**Brief:** From the first line of the records through the line containing "import PySem", retype every line exactly and nothing else.
☆ ☆ ☆
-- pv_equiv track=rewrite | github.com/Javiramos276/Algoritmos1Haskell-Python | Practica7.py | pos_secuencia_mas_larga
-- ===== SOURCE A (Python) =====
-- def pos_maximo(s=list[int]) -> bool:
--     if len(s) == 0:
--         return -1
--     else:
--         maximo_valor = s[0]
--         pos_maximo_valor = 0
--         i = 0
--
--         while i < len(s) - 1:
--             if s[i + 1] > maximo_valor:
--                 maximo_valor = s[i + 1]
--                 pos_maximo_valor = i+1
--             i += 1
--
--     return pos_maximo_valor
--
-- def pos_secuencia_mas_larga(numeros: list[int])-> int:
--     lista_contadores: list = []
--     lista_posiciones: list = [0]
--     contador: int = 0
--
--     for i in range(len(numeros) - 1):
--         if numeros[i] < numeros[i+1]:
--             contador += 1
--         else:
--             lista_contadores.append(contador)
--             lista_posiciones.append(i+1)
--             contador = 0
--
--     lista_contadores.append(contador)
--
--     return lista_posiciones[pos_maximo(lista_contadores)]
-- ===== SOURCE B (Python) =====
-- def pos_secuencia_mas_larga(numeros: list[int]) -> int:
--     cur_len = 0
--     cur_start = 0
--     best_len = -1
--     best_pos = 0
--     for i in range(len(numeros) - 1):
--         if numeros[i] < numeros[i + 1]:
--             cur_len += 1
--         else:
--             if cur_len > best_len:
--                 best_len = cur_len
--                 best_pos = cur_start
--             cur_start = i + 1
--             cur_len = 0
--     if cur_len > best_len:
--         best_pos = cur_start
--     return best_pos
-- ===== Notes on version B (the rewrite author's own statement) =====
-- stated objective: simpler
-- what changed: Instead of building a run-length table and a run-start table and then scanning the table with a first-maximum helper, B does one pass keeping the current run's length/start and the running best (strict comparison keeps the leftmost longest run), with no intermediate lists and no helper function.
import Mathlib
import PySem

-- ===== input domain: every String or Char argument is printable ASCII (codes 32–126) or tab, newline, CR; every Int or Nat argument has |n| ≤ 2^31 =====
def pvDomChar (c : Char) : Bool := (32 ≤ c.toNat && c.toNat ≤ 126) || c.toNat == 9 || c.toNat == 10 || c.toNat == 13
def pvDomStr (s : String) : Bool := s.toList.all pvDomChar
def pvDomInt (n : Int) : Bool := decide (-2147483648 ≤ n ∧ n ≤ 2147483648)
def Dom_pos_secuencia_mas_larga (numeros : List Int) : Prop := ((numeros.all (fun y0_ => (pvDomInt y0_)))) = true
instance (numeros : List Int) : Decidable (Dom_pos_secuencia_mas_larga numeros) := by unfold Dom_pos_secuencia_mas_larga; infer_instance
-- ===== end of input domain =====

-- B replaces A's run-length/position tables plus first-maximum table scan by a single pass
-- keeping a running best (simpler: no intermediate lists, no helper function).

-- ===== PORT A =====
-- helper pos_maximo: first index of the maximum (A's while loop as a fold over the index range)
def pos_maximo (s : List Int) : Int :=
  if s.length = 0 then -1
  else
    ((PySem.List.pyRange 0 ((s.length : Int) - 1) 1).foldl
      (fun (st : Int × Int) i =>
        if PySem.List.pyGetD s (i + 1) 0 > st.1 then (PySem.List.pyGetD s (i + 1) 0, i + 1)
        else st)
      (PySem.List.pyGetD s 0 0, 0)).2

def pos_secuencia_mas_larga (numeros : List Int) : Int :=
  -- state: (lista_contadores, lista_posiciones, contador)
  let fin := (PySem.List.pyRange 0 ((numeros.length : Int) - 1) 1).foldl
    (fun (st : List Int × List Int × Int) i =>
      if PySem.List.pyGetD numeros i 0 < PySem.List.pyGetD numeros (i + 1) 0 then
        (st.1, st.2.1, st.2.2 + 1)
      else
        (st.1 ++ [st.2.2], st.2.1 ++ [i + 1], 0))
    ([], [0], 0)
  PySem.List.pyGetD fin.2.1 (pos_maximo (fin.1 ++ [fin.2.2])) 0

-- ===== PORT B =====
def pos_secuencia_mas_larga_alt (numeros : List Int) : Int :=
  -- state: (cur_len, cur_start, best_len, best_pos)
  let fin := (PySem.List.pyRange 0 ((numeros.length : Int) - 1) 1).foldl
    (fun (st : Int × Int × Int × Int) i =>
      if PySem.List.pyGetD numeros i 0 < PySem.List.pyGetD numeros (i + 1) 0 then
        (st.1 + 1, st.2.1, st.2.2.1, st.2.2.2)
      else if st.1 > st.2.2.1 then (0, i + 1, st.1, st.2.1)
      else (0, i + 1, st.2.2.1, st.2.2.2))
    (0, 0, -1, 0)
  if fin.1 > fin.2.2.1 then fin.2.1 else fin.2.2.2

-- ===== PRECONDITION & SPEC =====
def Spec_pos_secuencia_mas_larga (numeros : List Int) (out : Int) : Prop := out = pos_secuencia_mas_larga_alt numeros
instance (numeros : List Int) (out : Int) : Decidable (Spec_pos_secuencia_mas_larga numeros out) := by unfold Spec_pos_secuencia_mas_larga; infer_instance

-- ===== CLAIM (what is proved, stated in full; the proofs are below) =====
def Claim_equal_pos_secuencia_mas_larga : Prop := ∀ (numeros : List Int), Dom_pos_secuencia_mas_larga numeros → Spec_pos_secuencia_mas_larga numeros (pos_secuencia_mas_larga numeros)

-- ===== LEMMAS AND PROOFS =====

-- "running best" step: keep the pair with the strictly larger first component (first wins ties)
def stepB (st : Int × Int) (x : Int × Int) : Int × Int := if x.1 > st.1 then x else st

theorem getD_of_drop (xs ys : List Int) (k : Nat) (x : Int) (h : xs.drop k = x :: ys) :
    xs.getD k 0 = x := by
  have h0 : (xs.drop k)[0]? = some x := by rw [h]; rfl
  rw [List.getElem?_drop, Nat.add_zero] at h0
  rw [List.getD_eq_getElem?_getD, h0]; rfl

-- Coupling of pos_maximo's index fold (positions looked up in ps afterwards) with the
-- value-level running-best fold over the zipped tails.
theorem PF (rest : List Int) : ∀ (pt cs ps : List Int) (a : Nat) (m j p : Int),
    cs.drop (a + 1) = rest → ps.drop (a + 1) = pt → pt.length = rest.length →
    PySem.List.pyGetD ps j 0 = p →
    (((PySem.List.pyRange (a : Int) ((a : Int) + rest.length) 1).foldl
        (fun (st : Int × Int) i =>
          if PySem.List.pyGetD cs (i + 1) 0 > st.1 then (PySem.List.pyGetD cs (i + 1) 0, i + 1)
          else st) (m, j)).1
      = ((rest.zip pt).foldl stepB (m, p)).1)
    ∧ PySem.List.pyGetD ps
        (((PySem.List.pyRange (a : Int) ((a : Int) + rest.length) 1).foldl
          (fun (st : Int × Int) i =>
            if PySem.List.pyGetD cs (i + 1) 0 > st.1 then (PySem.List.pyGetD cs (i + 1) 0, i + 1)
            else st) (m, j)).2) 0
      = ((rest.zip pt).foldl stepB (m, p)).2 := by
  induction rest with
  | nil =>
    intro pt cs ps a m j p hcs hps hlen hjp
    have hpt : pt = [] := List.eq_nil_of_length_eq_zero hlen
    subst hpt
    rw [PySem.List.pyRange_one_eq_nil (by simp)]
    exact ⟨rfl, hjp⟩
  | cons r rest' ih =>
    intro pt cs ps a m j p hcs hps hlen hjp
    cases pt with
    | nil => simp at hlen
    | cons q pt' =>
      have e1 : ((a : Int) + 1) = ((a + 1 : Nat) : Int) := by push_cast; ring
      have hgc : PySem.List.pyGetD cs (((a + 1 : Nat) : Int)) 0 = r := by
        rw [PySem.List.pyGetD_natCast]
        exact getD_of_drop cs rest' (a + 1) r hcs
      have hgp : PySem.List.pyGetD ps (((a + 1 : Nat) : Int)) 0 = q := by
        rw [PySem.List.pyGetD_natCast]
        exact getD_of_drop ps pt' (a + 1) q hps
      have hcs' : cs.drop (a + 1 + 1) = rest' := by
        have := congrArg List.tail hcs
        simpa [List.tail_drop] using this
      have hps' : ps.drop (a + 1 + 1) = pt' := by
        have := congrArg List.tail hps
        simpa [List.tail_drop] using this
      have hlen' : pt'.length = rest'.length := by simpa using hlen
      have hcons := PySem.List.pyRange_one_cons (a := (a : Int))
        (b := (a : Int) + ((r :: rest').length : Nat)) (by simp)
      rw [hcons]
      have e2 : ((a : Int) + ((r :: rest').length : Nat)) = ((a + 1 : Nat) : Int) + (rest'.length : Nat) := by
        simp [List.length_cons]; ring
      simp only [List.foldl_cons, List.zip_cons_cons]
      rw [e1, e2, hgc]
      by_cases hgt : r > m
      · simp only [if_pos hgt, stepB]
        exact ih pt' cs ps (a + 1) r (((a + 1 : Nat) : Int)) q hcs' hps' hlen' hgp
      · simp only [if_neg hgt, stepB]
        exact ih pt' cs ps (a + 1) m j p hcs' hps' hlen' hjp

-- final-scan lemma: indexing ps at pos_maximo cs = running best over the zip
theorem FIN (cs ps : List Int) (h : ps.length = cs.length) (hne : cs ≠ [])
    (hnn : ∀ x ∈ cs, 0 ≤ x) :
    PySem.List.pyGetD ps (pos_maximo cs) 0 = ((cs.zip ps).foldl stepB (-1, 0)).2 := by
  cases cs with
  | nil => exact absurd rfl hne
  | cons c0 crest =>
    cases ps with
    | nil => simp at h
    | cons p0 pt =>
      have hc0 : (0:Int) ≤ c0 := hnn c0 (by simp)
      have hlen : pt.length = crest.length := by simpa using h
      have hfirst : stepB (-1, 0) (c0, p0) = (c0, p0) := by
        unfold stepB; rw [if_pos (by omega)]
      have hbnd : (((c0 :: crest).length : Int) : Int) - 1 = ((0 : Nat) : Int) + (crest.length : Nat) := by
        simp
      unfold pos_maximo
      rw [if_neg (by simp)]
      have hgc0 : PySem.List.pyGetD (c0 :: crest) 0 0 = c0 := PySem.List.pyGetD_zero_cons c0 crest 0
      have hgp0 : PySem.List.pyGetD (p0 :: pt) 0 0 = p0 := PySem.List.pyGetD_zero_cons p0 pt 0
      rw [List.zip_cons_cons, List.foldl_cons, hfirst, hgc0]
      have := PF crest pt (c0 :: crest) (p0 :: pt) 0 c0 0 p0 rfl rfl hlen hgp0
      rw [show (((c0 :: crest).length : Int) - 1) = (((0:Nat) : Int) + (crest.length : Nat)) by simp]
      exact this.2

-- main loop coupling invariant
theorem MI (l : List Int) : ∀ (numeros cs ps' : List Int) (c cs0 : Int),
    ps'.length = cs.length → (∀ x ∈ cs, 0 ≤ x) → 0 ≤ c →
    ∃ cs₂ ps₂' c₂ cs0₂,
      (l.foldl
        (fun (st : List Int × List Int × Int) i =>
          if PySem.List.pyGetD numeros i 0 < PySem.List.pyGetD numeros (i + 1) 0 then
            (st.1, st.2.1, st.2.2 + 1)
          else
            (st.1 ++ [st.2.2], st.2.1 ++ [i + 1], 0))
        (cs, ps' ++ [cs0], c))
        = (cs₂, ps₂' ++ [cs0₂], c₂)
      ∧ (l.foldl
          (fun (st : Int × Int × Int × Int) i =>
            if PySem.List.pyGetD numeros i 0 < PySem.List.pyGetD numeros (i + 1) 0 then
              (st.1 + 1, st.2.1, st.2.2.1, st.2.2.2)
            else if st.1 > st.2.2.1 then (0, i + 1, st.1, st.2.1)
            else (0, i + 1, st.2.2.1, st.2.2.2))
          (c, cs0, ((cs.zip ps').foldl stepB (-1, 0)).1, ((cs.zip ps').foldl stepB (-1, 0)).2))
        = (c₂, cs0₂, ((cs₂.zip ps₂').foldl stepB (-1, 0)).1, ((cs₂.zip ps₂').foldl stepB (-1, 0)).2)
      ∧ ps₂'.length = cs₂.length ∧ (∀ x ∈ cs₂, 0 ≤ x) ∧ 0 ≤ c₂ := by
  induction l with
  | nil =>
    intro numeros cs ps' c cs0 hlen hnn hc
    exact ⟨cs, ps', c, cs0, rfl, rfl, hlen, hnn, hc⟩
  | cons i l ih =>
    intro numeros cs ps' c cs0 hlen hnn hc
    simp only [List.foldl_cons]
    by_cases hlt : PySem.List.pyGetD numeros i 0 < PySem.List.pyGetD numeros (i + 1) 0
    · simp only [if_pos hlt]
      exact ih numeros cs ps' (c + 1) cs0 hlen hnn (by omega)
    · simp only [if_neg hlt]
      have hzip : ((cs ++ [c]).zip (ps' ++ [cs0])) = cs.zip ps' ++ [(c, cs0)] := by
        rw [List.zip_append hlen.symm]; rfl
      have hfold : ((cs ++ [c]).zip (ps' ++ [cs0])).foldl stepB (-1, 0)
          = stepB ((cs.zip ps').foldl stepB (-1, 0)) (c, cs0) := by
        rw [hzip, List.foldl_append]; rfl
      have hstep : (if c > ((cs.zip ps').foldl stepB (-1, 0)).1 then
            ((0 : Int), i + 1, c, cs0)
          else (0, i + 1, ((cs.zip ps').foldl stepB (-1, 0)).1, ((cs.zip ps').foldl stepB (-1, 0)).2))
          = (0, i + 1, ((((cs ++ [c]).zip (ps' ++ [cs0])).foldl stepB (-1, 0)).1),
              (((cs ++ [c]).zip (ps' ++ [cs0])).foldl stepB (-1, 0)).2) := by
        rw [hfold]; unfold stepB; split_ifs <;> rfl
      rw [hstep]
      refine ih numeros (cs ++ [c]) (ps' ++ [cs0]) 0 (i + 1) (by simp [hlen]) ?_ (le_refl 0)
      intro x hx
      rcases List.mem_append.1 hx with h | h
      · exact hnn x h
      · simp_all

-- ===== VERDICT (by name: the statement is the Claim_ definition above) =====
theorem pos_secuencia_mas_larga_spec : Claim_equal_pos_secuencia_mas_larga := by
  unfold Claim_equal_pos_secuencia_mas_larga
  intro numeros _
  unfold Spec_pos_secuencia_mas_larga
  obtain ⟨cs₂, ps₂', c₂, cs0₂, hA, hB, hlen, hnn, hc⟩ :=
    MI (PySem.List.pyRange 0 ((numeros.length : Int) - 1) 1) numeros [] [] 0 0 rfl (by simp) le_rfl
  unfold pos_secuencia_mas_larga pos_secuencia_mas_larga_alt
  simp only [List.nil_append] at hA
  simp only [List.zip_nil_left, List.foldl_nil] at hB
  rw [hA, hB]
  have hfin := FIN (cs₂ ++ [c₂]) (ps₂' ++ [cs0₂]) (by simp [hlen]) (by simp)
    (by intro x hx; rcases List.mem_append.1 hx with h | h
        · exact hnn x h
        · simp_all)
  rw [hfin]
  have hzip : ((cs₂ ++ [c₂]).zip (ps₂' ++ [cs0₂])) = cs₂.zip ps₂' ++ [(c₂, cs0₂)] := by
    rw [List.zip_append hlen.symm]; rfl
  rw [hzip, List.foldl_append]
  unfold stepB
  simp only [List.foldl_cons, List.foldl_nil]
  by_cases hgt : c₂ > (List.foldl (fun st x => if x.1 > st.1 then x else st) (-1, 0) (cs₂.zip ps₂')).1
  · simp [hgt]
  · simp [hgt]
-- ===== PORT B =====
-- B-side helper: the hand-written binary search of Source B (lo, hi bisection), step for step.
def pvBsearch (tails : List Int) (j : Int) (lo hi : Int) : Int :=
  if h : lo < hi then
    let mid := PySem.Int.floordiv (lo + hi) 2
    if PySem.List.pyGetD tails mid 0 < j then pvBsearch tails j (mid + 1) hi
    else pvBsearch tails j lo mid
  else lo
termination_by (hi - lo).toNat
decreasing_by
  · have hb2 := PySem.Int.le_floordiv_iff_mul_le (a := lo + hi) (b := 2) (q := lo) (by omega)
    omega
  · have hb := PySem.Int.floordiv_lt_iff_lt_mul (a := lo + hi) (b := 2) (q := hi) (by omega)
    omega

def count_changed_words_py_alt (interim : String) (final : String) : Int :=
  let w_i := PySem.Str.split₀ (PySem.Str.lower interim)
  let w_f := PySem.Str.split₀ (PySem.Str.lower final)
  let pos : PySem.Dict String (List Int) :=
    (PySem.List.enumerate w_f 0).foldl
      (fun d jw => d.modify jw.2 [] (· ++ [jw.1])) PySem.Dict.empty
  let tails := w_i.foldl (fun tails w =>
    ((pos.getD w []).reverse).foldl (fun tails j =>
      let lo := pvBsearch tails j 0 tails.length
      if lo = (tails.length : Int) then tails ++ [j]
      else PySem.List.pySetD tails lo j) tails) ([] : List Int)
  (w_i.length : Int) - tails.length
☆ ☆ ☆
**Solved exercise:**
-- pv_equiv track=rewrite | github.com/Javiramos276/Algoritmos1Haskell-Python | Practica7.py | pos_secuencia_mas_larga
-- ===== SOURCE A (Python) =====
-- def pos_maximo(s=list[int]) -> bool:
--     if len(s) == 0:
--         return -1
--     else:
--         maximo_valor = s[0]
--         pos_maximo_valor = 0
--         i = 0
--
--         while i < len(s) - 1:
--             if s[i + 1] > maximo_valor:
--                 maximo_valor = s[i + 1]
--                 pos_maximo_valor = i+1
--             i += 1
--
--     return pos_maximo_valor
--
-- def pos_secuencia_mas_larga(numeros: list[int])-> int:
--     lista_contadores: list = []
--     lista_posiciones: list = [0]
--     contador: int = 0
--
--     for i in range(len(numeros) - 1):
--         if numeros[i] < numeros[i+1]:
--             contador += 1
--         else:
--             lista_contadores.append(contador)
--             lista_posiciones.append(i+1)
--             contador = 0
--
--     lista_contadores.append(contador)
--
--     return lista_posiciones[pos_maximo(lista_contadores)]
-- ===== SOURCE B (Python) =====
-- def pos_secuencia_mas_larga(numeros: list[int]) -> int:
--     cur_len = 0
--     cur_start = 0
--     best_len = -1
--     best_pos = 0
--     for i in range(len(numeros) - 1):
--         if numeros[i] < numeros[i + 1]:
--             cur_len += 1
--         else:
--             if cur_len > best_len:
--                 best_len = cur_len
--                 best_pos = cur_start
--             cur_start = i + 1
--             cur_len = 0
--     if cur_len > best_len:
--         best_pos = cur_start
--     return best_pos
-- ===== Notes on version B (the rewrite author's own statement) =====
-- stated objective: simpler
-- what changed: Instead of building a run-length table and a run-start table and then scanning the table with a first-maximum helper, B does one pass keeping the current run's length/start and the running best (strict comparison keeps the leftmost longest run), with no intermediate lists and no helper function.
import Mathlib
import PySem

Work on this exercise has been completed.